# 95 maxima misfire



## mobil699tech (Mar 11, 2010)

i have a 95 maxima v6 3.0 that i did a tune up on because it was misfiring. once done it was still misfiring on cylinder 4 and 5 so i changed the spark plugs on those again and the same thing happened. i figured it was the coil packs so i replaced those and the same thing is going on. the check engine light is on as well but i can't figure out how to read obd1 codes and everyone i talk to doesn't know how either so any advice would be greatly appreciated.


----------



## 4thGenTinkerer (Nov 1, 2009)

Hi, Welcome to the forums. I was thinking maybe you should check your injectors. Use an auto motive stethescope or piece of tubing to listen to your injectors. Or check the resistance with an volt-ohm meter. If they are making a clicking sound they are working. If not you have your culprit. As for the ones under the intake manifold, you can check the resistance with a volt-ohm meter at a plug on the harness. It is located on the left (passenger side if you are standing in front of the car) side of the engine. Its grey and plugs into the sub harness for the three injectors under the intake. Follow the wires BACK from under the manifold to this plug. Test a known good injector so you have a point of reference. I dont remember the exact number, but if you have three that test the same and one that diff. you know whats up. Also you can go to autozone or advance and they will loan you a code reader. Good luck.


----------



## Dan1120 (Sep 26, 2009)

4thgen gave good advice for checking injector problems, i'll try to help with a couple other areas.

Ok, so this is what you do.

Start the car, get used to the sound of the motor running. While its still running pull out each coil pack individually. When you pull a coilpack off a cylinder that is good, it will start to really misfire. Which ever one causes the least amount of change in the idle and RPM is the problem cylinder. If they all seem to change the RPM by the same amount then it is most likely not a spark problem.

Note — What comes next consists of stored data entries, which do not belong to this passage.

-- pv_equiv track=rewrite | github.com/Varfolomeus/text2speech-local-4-linux | textToSpeechLocalSmart.py | merge_adjacent_tokens
-- ===== SOURCE A (Python) =====
-- def merge_adjacent_tokens(tokens):
--     if not tokens:
--         return []
--
--     merged = []
--     current_lang, current_text = tokens[0]
--
--     for lang, text in tokens[1:]:
--         if lang == current_lang:
--             current_text += text
--         else:
--             if current_text.strip():
--                 merged.append((current_lang, current_text))
--             current_lang = lang
--             current_text = text
--
--     if current_text.strip():
--         merged.append((current_lang, current_text))
--
--     return merged
-- ===== SOURCE B (Python) =====
-- def merge_adjacent_tokens(tokens):
--     result = []
--     i = 0
--     n = len(tokens)
--     while i < n:
--         lang = tokens[i][0]
--         parts = []
--         j = i
--         while j < n and tokens[j][0] == lang:
--             parts.append(tokens[j][1])
--             j += 1
--         combined = ''.join(parts)
--         if combined.strip():
--             result.append((lang, combined))
--         i = j
--     return result
-- ===== Notes on version B (the rewrite author's own statement) =====
-- stated objective: alternative
-- what changed: Replaces A's single fold carrying (merged, current_lang, current_text) mutable state with a run-at-a-time two-pointer scan: each maximal run of one language is located, its texts joined at once, and the run emitted if its joined text strips non-empty.
import Mathlib
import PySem

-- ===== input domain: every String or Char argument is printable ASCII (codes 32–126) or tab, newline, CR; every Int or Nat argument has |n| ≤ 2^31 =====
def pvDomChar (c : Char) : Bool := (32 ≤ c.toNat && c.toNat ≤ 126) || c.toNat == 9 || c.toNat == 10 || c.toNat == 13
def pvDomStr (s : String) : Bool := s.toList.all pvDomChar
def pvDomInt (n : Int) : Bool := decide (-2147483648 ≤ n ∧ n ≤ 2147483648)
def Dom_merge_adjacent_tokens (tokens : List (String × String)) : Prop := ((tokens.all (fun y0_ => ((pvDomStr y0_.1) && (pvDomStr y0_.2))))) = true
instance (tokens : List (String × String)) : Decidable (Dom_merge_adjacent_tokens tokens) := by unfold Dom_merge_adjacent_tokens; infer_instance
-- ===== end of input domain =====

-- B re-implements A's stateful single fold as a run-at-a-time two-pointer scan (alternative decomposition, same cost).
-- ===== PORT A =====
-- the 'for lang, text in tokens[1:]' loop of A, carrying (merged, current_lang, current_text)
def mergeA_loop (merged : List (String × String)) (cl ct : String) :
    List (String × String) → List (String × String) × String × String
  | [] => (merged, cl, ct)
  | (l, t) :: rest =>
    if l == cl then
      mergeA_loop merged cl (ct ++ t) rest
    else
      mergeA_loop (merged ++ (if PySem.Str.strip ct ≠ "" then [(cl, ct)] else [])) l t rest

def merge_adjacent_tokens (tokens : List (String × String)) : List (String × String) :=
  match tokens with
  | [] => []
  | (cl, ct) :: rest =>
    let r := mergeA_loop [] cl ct rest
    r.1 ++ (if PySem.Str.strip r.2.2 ≠ "" then [(r.2.1, r.2.2)] else [])

-- ===== PORT B =====
-- inner while loop of B: collect the texts of the leading run with language l, return (parts, remainder)
def mergeB_run (l : String) : List (String × String) → List String × List (String × String)
  | [] => ([], [])
  | (l', t) :: rest =>
    if l' == l then
      let r := mergeB_run l rest
      (t :: r.1, r.2)
    else ([], (l', t) :: rest)

theorem mergeB_run_rest_le (l : String) (xs : List (String × String)) :
    (mergeB_run l xs).2.length ≤ xs.length := by
  induction xs with
  | nil => simp [mergeB_run]
  | cons x rest ih =>
    obtain ⟨l', t⟩ := x
    simp only [mergeB_run]
    split
    · exact Nat.le_succ_of_le ih
    · simp

-- outer while loop of B: one iteration per run
def merge_adjacent_tokens_alt (tokens : List (String × String)) : List (String × String) :=
  match tokens with
  | [] => []
  | (l, t) :: rest =>
    let r := mergeB_run l rest
    let combined := String.join (t :: r.1)
    (if PySem.Str.strip combined ≠ "" then [(l, combined)] else []) ++
      merge_adjacent_tokens_alt r.2
termination_by tokens.length
decreasing_by
  simpa using Nat.lt_succ_of_le (mergeB_run_rest_le l rest)

-- ===== PRECONDITION & SPEC =====
def Spec_merge_adjacent_tokens (tokens : List (String × String)) (out : List (String × String)) : Prop := out = merge_adjacent_tokens_alt tokens
instance (tokens : List (String × String)) (out : List (String × String)) : Decidable (Spec_merge_adjacent_tokens tokens out) := by unfold Spec_merge_adjacent_tokens; infer_instance

-- ===== CLAIM (what is proved, stated in full; the proofs are below) =====
def Claim_equal_merge_adjacent_tokens : Prop := ∀ (tokens : List (String × String)), Dom_merge_adjacent_tokens tokens → Spec_merge_adjacent_tokens tokens (merge_adjacent_tokens tokens)

-- ===== LEMMAS AND PROOFS =====
theorem strfold_append (l : List String) :
    ∀ a b : String, List.foldl (· ++ ·) (a ++ b) l = a ++ List.foldl (· ++ ·) b l := by
  induction l with
  | nil => intro a b; simp
  | cons c t ih => intro a b; simp only [List.foldl, String.append_assoc]; exact ih a (b ++ c)

theorem join_cons (s : String) (l : List String) :
    String.join (s :: l) = s ++ String.join l := by
  have h := strfold_append l s ""
  simp only [String.append_empty] at h
  simp [String.join, h]

-- the body of one outer iteration of B, restarted at state (cl, ct, rest)
def altOn (cl ct : String) (rest : List (String × String)) : List (String × String) :=
  let r := mergeB_run cl rest
  let combined := String.join (ct :: r.1)
  (if PySem.Str.strip combined ≠ "" then [(cl, combined)] else []) ++
    merge_adjacent_tokens_alt r.2

theorem alt_cons (cl ct : String) (rest : List (String × String)) :
    merge_adjacent_tokens_alt ((cl, ct) :: rest) = altOn cl ct rest := by
  rw [merge_adjacent_tokens_alt, altOn]

theorem altOn_same (cl ct l t : String) (rs : List (String × String)) (h : l = cl) :
    altOn cl ct ((l, t) :: rs) = altOn cl (ct ++ t) rs := by
  simp only [altOn, mergeB_run, h, beq_self_eq_true, ite_true, join_cons, String.append_assoc]

theorem altOn_diff (cl ct l t : String) (rs : List (String × String)) (h : ¬ l = cl) :
    altOn cl ct ((l, t) :: rs) =
      (if PySem.Str.strip ct ≠ "" then [(cl, ct)] else []) ++ altOn l t rs := by
  have hb : (l == cl) = false := by simp [h]
  simp only [altOn, mergeB_run, hb, Bool.false_eq_true, ite_false]
  rw [alt_cons]
  simp [altOn, String.join]

-- key invariant: flushing the loop state of A equals the prefix built so far plus B restarted there
theorem loop_eq_alt (rest : List (String × String)) :
    ∀ (m : List (String × String)) (cl ct : String),
    (mergeA_loop m cl ct rest).1 ++
      (if PySem.Str.strip (mergeA_loop m cl ct rest).2.2 ≠ "" then
        [((mergeA_loop m cl ct rest).2.1, (mergeA_loop m cl ct rest).2.2)] else []) =
      m ++ altOn cl ct rest := by
  induction rest with
  | nil =>
    intro m cl ct
    simp [mergeA_loop, altOn, mergeB_run, String.join,
      show merge_adjacent_tokens_alt ([] : List (String × String)) = [] from by
        rw [merge_adjacent_tokens_alt]]
  | cons x rest ih =>
    intro m cl ct
    obtain ⟨l, t⟩ := x
    by_cases h : l = cl
    · have hb : (l == cl) = true := by simp [h]
      rw [altOn_same cl ct l t rest h]
      simpa only [mergeA_loop, hb, ite_true] using ih m cl (ct ++ t)
    · have hb : (l == cl) = false := by simp [h]
      rw [altOn_diff cl ct l t rest h, ← List.append_assoc]
      simpa only [mergeA_loop, hb, Bool.false_eq_true, ite_false] using
        ih (m ++ (if PySem.Str.strip ct ≠ "" then [(cl, ct)] else [])) l t

-- ===== VERDICT (by name: the statement is the Claim_ definition above) =====
theorem merge_adjacent_tokens_spec : Claim_equal_merge_adjacent_tokens := by
  intro tokens _
  unfold Spec_merge_adjacent_tokens
  match tokens with
  | [] => rw [merge_adjacent_tokens_alt]; rfl
  | (cl, ct) :: rest =>
    rw [alt_cons]
    simpa [merge_adjacent_tokens] using loop_eq_alt rest [] cl ct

Also listen for vacuum leaks under the hood. They will sound like a hissing noise. If you hear vacuum leaks you need to isolate where it is coming from. Hopefully it will be visible by just looking. If not, get either some brake cleaner or a spray bottle of water. Hose down 1 area at a time until you hear a change in the engine RPM.

When pulling OBD1 codes you usually have a service connector near the drivers or passengers floor board, sorry i'm not sure which side on your car. It should be a two prong male connector. You need to short it out by connecting both terminals with a piece of wire. Then you need to count the blinks on the cluster. It should blink, for example, 3 times, then pause for a second or so, then start blinking again, say 5 times. That would indicate code 35.

I had a misfire on my car, the worst kind, random misfire. I initially thought it was a coil pack or plug. But then I heard a hissing and isolated it to the intake manifold. Removed it, installed a new one, and all was good again. Hope this helps.


----------